West Texas Geological Society Luncheon Meeting, March 8, 2005
Optimizing Permanent CO2 Sequestration in Brine-Bearing Aquifers: Example from the Frio Formation, Gulf of Mexico
Geologic sequestration of CO2 in brine-saturated formations has been proposed as a possible method to reduce emissions of this greenhouse gas to the atmosphere. To optimize this method the largest possible volume of CO2 should be sequestered over geologic time. Sequestration over geologic time can be thought of as permanent for the purposes of relieving climate-changing increases in atmospheric CO2 concentration. The least risky way to achieve permanent sequestration is to store the CO2 as a residual phase within a brine aquifer. This optimization goal can best be achieved by sequestering CO2 as a residual phase under the most advantageous geologic conditions. Geologic conditions that impact the volume of CO2 stored as a residual phase include petrophysics, burial effects, temperature and pressure gradients, and CO2 pressure-volume-temperature character. Analyzing and integrating all of these parameters result in an optimal CO2 sequestration depth for a given geologic subprovince.

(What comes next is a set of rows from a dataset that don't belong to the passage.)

-- pv_equiv track=rewrite | github.com/pawgajda/codewars-solutions | python/linux_history_and_exclamation_mark_command_series5.py | bang_contain_string
-- ===== SOURCE A (Python) =====
-- def bang_contain_string(s,history):
--     hist = history.split("\n")
--     hist = [i.strip() for i in hist]
--     # reverse the list because we look for most recent command
--     hist = list(reversed(hist))
--
--     for entry in hist:
--         if s in entry:
--             # parse found entry
--             return " ".join(entry.split(" ")[2:])
--
--     return f"!{s}: event not found"
-- ===== SOURCE B (Python) =====
-- def bang_contain_string(s, history):
--     found = None
--     for line in history.split("\n"):
--         entry = line.strip()
--         if s in entry:
--             found = entry
--     if found is None:
--         return f"!{s}: event not found"
--     return " ".join(found.split(" ")[2:])
-- ===== Notes on version B (the rewrite author's own statement) =====
-- stated objective: alternative
-- what changed: Single forward pass keeping the last matching stripped line (no list materialisation, no reversal, no early return); rendering happens once after the loop.
import Mathlib
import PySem

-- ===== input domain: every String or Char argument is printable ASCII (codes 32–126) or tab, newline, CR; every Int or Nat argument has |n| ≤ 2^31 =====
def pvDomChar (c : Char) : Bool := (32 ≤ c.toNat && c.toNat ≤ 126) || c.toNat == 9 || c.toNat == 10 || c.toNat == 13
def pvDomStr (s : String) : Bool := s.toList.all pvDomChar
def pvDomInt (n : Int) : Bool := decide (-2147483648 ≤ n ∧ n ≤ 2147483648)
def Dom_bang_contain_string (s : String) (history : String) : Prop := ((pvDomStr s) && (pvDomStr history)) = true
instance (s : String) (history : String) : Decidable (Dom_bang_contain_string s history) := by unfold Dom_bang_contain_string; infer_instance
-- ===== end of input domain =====

-- B replaces A's strip-all/reverse/first-hit scan by a single forward pass keeping the last match.

-- ===== PORT A =====
-- A's for-loop over the reversed stripped lines: first entry containing s wins.
def bangLoopA (s : String) : List String → String
  | [] => "!" ++ s ++ ": event not found"
  | entry :: rest =>
      if PySem.Str.isIn s entry then
        PySem.Str.join " " (PySem.List.slice ((PySem.Str.split? entry " ").getD []) (some 2) none)
      else bangLoopA s rest

def bang_contain_string (s : String) (history : String) : String :=
  let hist := (PySem.Str.split? history "\n").getD []
  let hist := hist.map (fun i => PySem.Str.strip i)
  let hist := hist.reverse
  bangLoopA s hist

-- ===== PORT B =====
def bang_contain_string_alt (s : String) (history : String) : String :=
  let found : Option String :=
    ((PySem.Str.split? history "\n").getD []).foldl
      (fun acc line =>
        let entry := PySem.Str.strip line
        if PySem.Str.isIn s entry then some entry else acc) none
  match found with
  | none => "!" ++ s ++ ": event not found"
  | some f => PySem.Str.join " " (PySem.List.slice ((PySem.Str.split? f " ").getD []) (some 2) none)

-- ===== PRECONDITION & SPEC =====
def Spec_bang_contain_string (s : String) (history : String) (out : String) : Prop := out = bang_contain_string_alt s history
instance (s : String) (history : String) (out : String) : Decidable (Spec_bang_contain_string s history out) := by unfold Spec_bang_contain_string; infer_instance

-- ===== CLAIM (what is proved, stated in full; the proofs are below) =====
def Claim_equal_bang_contain_string : Prop := ∀ (s : String) (history : String), Dom_bang_contain_string s history → Spec_bang_contain_string s history (bang_contain_string s history)

-- ===== LEMMAS AND PROOFS =====

-- A's loop returns the rendering of the first matching entry (or the not-found string).
theorem bangLoopA_eq_find? (s : String) (m : List String) :
    bangLoopA s m = match m.find? (fun e => PySem.Str.isIn s e) with
      | some e => PySem.Str.join " " (PySem.List.slice ((PySem.Str.split? e " ").getD []) (some 2) none)
      | none => "!" ++ s ++ ": event not found" := by
  induction m with
  | nil => simp [bangLoopA]
  | cons e rest ih =>
      cases h : PySem.Str.isIn s e with
      | true => simp only [bangLoopA, List.find?, h, if_true]
      | false => simp only [bangLoopA, List.find?, h, Bool.false_eq_true, if_false, ih]

-- B's fold keeps the LAST match: it equals the FIRST match of the reversed list.
theorem foldl_keep_last (p : String → Bool) (l : List String) (acc : Option String) :
    l.foldl (fun a e => if p e then some e else a) acc
      = match l.reverse.find? p with
        | some e => some e
        | none => acc := by
  induction l generalizing acc with
  | nil => simp
  | cons x xs ih =>
      simp only [List.foldl_cons, ih, List.reverse_cons, List.find?_append]
      cases hx : xs.reverse.find? p with
      | some e => simp
      | none =>
          by_cases h : p x <;> simp [List.find?, h]

-- ===== VERDICT (by name: the statement is the Claim_ definition above) =====
theorem bang_contain_string_spec : Claim_equal_bang_contain_string := by
  intro s history _
  unfold Spec_bang_contain_string bang_contain_string bang_contain_string_alt
  simp only []
  rw [show (fun (acc : Option String) (line : String) =>
        let entry := PySem.Str.strip line
        if PySem.Str.isIn s entry then some entry else acc)
      = (fun acc line => if PySem.Str.isIn s (PySem.Str.strip line) then some (PySem.Str.strip line) else acc) from rfl]
  rw [show (((PySem.Str.split? history "\n").getD []).foldl
        (fun acc line => if PySem.Str.isIn s (PySem.Str.strip line) then some (PySem.Str.strip line) else acc) none)
      = ((((PySem.Str.split? history "\n").getD []).map (fun i => PySem.Str.strip i)).foldl
        (fun a e => if PySem.Str.isIn s e then some e else a) none) by
      rw [List.foldl_map]]
  rw [foldl_keep_last, bangLoopA_eq_find?]
  cases ((((PySem.Str.split? history "\n").getD []).map (fun i => PySem.Str.strip i)).reverse.find?
      (fun e => PySem.Str.isIn s e)) <;> rfl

The integrated sequestration optimization model was constructed from petrophysical, geological, and CO2 characteristics. Sequestering CO2 as a residual nonwetting phase is the key to obtaining its residency in rock over geologic time. Thus residual saturation and porosity were pivotal modeling characteristics. Sediment burial depth affects porosity, temperature, and pressure; thus depth is a key input variable that integrates the other parameters. Finally, CO2 density as a function of temperature and pressure was accounted for, resulting in a model that combines all the salient properties that affect the amount of CO2 that can reside within buried rock.

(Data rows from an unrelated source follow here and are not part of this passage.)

-- pv_equiv track=rewrite | github.com/yandex/yatool | devtools/ya/jbuild/gen/actions/parse.py | extract_chunks
-- ===== SOURCE A (Python) =====
-- import collections
--
-- def extract_chunks(words, keys):
--     kv = collections.defaultdict(list)
--
--     k = None
--     cur = []
--
--     for w in words:
--         if w in keys:
--             kv[k].append(cur)
--             cur = []
--             k = w
--
--         else:
--             cur.append(w)
--
--     kv[k].append(cur)
--
--     return kv
-- ===== SOURCE B (Python) =====
-- import collections
--
-- def extract_chunks(words, keys):
--     kv = collections.defaultdict(list)
--
--     bounds = [(i, w) for i, w in enumerate(words) if w in keys]
--
--     prev = 0
--     k = None
--
--     for i, w in bounds:
--         kv[k].append(words[prev:i])
--         k = w
--         prev = i + 1
--
--     kv[k].append(words[prev:])
--
--     return kv
-- ===== Notes on version B (the rewrite author's own statement) =====
-- stated objective: alternative
-- what changed: B first builds the list of delimiter boundaries via enumerate+filter and then fills the defaultdict by slicing words between consecutive boundaries, instead of A's single accumulator loop that grows the current chunk word by word.
import Mathlib
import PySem

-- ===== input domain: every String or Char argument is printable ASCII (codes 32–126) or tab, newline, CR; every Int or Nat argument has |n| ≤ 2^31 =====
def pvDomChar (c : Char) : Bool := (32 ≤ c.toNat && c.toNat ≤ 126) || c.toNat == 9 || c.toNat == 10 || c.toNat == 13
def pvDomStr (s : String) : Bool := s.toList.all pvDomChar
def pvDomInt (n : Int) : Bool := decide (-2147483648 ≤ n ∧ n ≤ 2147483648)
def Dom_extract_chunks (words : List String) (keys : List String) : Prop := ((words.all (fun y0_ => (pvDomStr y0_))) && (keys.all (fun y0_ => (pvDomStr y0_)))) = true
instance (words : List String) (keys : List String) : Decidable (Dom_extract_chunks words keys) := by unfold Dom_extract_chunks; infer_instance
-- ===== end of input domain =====

-- B builds the boundary list first and slices between boundaries; same result, different decomposition (objective: alternative).
-- ===== PORT A =====
-- kv[k].append(c) on a collections.defaultdict(list): insert [] if k is absent, then append c.
def pvApp (kv : PySem.Dict (Option String) (List (List String))) (k : Option String)
    (c : List String) : PySem.Dict (Option String) (List (List String)) :=
  kv.modify k [] (· ++ [c])

def extract_chunks (words : List String) (keys : List String) : List (Option String × List (List String)) :=
  let st := words.foldl
    (fun (st : PySem.Dict (Option String) (List (List String)) × Option String × List String) w =>
      if keys.contains w then (pvApp st.1 st.2.1 st.2.2, some w, ([] : List String))
      else (st.1, st.2.1, st.2.2 ++ [w]))
    (PySem.Dict.empty, none, [])
  (pvApp st.1 st.2.1 st.2.2).items

-- ===== PORT B =====
def extract_chunks_alt (words : List String) (keys : List String) : List (Option String × List (List String)) :=
  let bounds := (PySem.List.enumerate words).filter (fun p => keys.contains p.2)
  let st := bounds.foldl
    (fun (st : PySem.Dict (Option String) (List (List String)) × Option String × Int) p =>
      (pvApp st.1 st.2.1 (PySem.List.slice words (some st.2.2) (some p.1)), some p.2, p.1 + 1))
    (PySem.Dict.empty, none, 0)
  (pvApp st.1 st.2.1 (PySem.List.slice words (some st.2.2) none)).items

-- ===== PRECONDITION & SPEC =====
def Spec_extract_chunks (words : List String) (keys : List String) (out : List (Option String × List (List String))) : Prop := out = extract_chunks_alt words keys
instance (words : List String) (keys : List String) (out : List (Option String × List (List String))) : Decidable (Spec_extract_chunks words keys out) := by unfold Spec_extract_chunks; infer_instance

-- ===== CLAIM (what is proved, stated in full; the proofs are below) =====
def Claim_equal_extract_chunks : Prop := ∀ (words : List String) (keys : List String), Dom_extract_chunks words keys → Spec_extract_chunks words keys (extract_chunks words keys)

-- ===== LEMMAS AND PROOFS =====

-- ===== VERDICT (by name: the statement is the Claim_ definition above) =====
-- the sequence of kv[k].append(chunk) operations both programs perform, in order
def pvOps (keys : List String) : List String → Option String → List String → List (Option String × List String)
  | [], k, cur => [(k, cur)]
  | w :: t, k, cur =>
      if keys.contains w then (k, cur) :: pvOps keys t (some w) []
      else pvOps keys t k (cur ++ [w])

theorem pvLemA (keys : List String) (ws : List String) (kv : PySem.Dict (Option String) (List (List String)))
    (k : Option String) (cur : List String) :
    (let st := ws.foldl
      (fun (st : PySem.Dict (Option String) (List (List String)) × Option String × List String) w =>
        if keys.contains w then (pvApp st.1 st.2.1 st.2.2, some w, ([] : List String))
        else (st.1, st.2.1, st.2.2 ++ [w]))
      (kv, k, cur)
     (pvApp st.1 st.2.1 st.2.2))
    = (pvOps keys ws k cur).foldl (fun d p => pvApp d p.1 p.2) kv := by
  induction ws generalizing kv k cur with
  | nil => simp [pvOps]
  | cons w t ih =>
      by_cases h : keys.contains w
      · simp only [List.foldl_cons, pvOps, h, if_pos]
        exact ih (pvApp kv k cur) (some w) []
      · simp only [List.foldl_cons, pvOps, h, ite_false, Bool.false_eq_true]
        exact ih kv k (cur ++ [w])

theorem pvTakeSnoc (l : List String) (n : Nat) (w : String) (t : List String) (h : l.drop n = w :: t) :
    l.take n ++ [w] = l.take (n + 1) := by
  have h0 : l[n]? = some w := by
    have h2 := congrArg (fun xs : List String => xs[0]?) h
    simpa using h2
  rw [List.take_add_one, h0]
  rfl

theorem pvLemB (words keys ws : List String) (p prev : Nat) (hws : ws = words.drop p) (hle : prev ≤ p)
    (kv : PySem.Dict (Option String) (List (List String))) (k : Option String) :
    (let st := ((PySem.List.enumerate ws (p : Int)).filter (fun q => keys.contains q.2)).foldl
      (fun (st : PySem.Dict (Option String) (List (List String)) × Option String × Int) q =>
        (pvApp st.1 st.2.1 (PySem.List.slice words (some st.2.2) (some q.1)), some q.2, q.1 + 1))
      (kv, k, (prev : Int))
     (pvApp st.1 st.2.1 (PySem.List.slice words (some st.2.2) none)))
    = (pvOps keys ws k ((words.drop prev).take (p - prev))).foldl (fun d q => pvApp d q.1 q.2) kv := by
  induction ws generalizing p prev kv k with
  | nil =>
      simp only [PySem.List.enumerate_nil, List.filter_nil, List.foldl_nil, pvOps, List.foldl_cons]
      rw [PySem.List.slice_from_natCast]
      have hlen : words.length ≤ p := List.drop_eq_nil_iff.mp hws.symm
      rw [List.take_of_length_le (by simp; omega)]
  | cons w t ih =>
      have hw' : t = words.drop (p + 1) := by
        have h1 : List.drop 1 (List.drop p words) = t := by rw [← hws]; rfl
        rw [List.drop_drop] at h1
        simpa [Nat.add_comm] using h1.symm
      have hcast : ((p : Int) + 1) = ((p + 1 : Nat) : Int) := by push_cast; ring
      rw [PySem.List.enumerate_cons]
      simp only [hcast]
      by_cases h : keys.contains w
      · simp only [List.filter_cons, h, if_pos, List.foldl_cons, pvOps]
        have hih := ih (p + 1) (p + 1) hw' (le_refl _)
          (pvApp kv k (PySem.List.slice words (some (prev : Int)) (some (p : Int)))) (some w)
        simp only at hih
        rw [hcast, hih]
        simp only [Nat.sub_self, List.take_zero, PySem.List.slice_natCast]
      · simp only [List.filter_cons, h, Bool.false_eq_true, if_neg, not_false_iff, pvOps]
        have hih := ih (p + 1) prev hw' (by omega) kv k
        simp only at hih
        rw [hih]
        have hdrop : (words.drop prev).drop (p - prev) = w :: t := by
          rw [List.drop_drop]
          have hpp : prev + (p - prev) = p := by omega
          rw [hpp, ← hws]
        have hsnoc := pvTakeSnoc (words.drop prev) (p - prev) w t hdrop
        have harith : p - prev + 1 = p + 1 - prev := by omega
        rw [harith] at hsnoc
        rw [hsnoc]

theorem extract_chunks_spec : Claim_equal_extract_chunks := by
  intro words keys _
  show extract_chunks words keys = extract_chunks_alt words keys
  unfold extract_chunks extract_chunks_alt
  dsimp only
  have ha := pvLemA keys words PySem.Dict.empty none []
  have hb := pvLemB words keys words 0 0 rfl (le_refl 0) PySem.Dict.empty none
  simp only at ha hb
  simp only [List.drop_zero, Nat.sub_self, List.take_zero, Nat.cast_zero] at hb
  rw [ha, hb]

A model for predicting residual nonwetting-phase saturation and a sequestration optimization curve (SOC) was developed. Results indicate that a sandstone porosity of 0.23 is optimal for CO2 sequestration. The SOC for the Frio Formation, Upper Texas Gulf Coast, indicates that the largest volume of CO2 could be trapped as a residual phase at about 10,000 to 11,000 ft. The SOC of depth versus CO2 residual phase bulk volume is a concave-down parabolic shape with a broad maximum indicating the optimal sequestration depth. Additionally, this depth decreases the risk of surface leakage and increases the pressure differential between hydrostatic and lithostatic, both characteristics having sequestration benefits.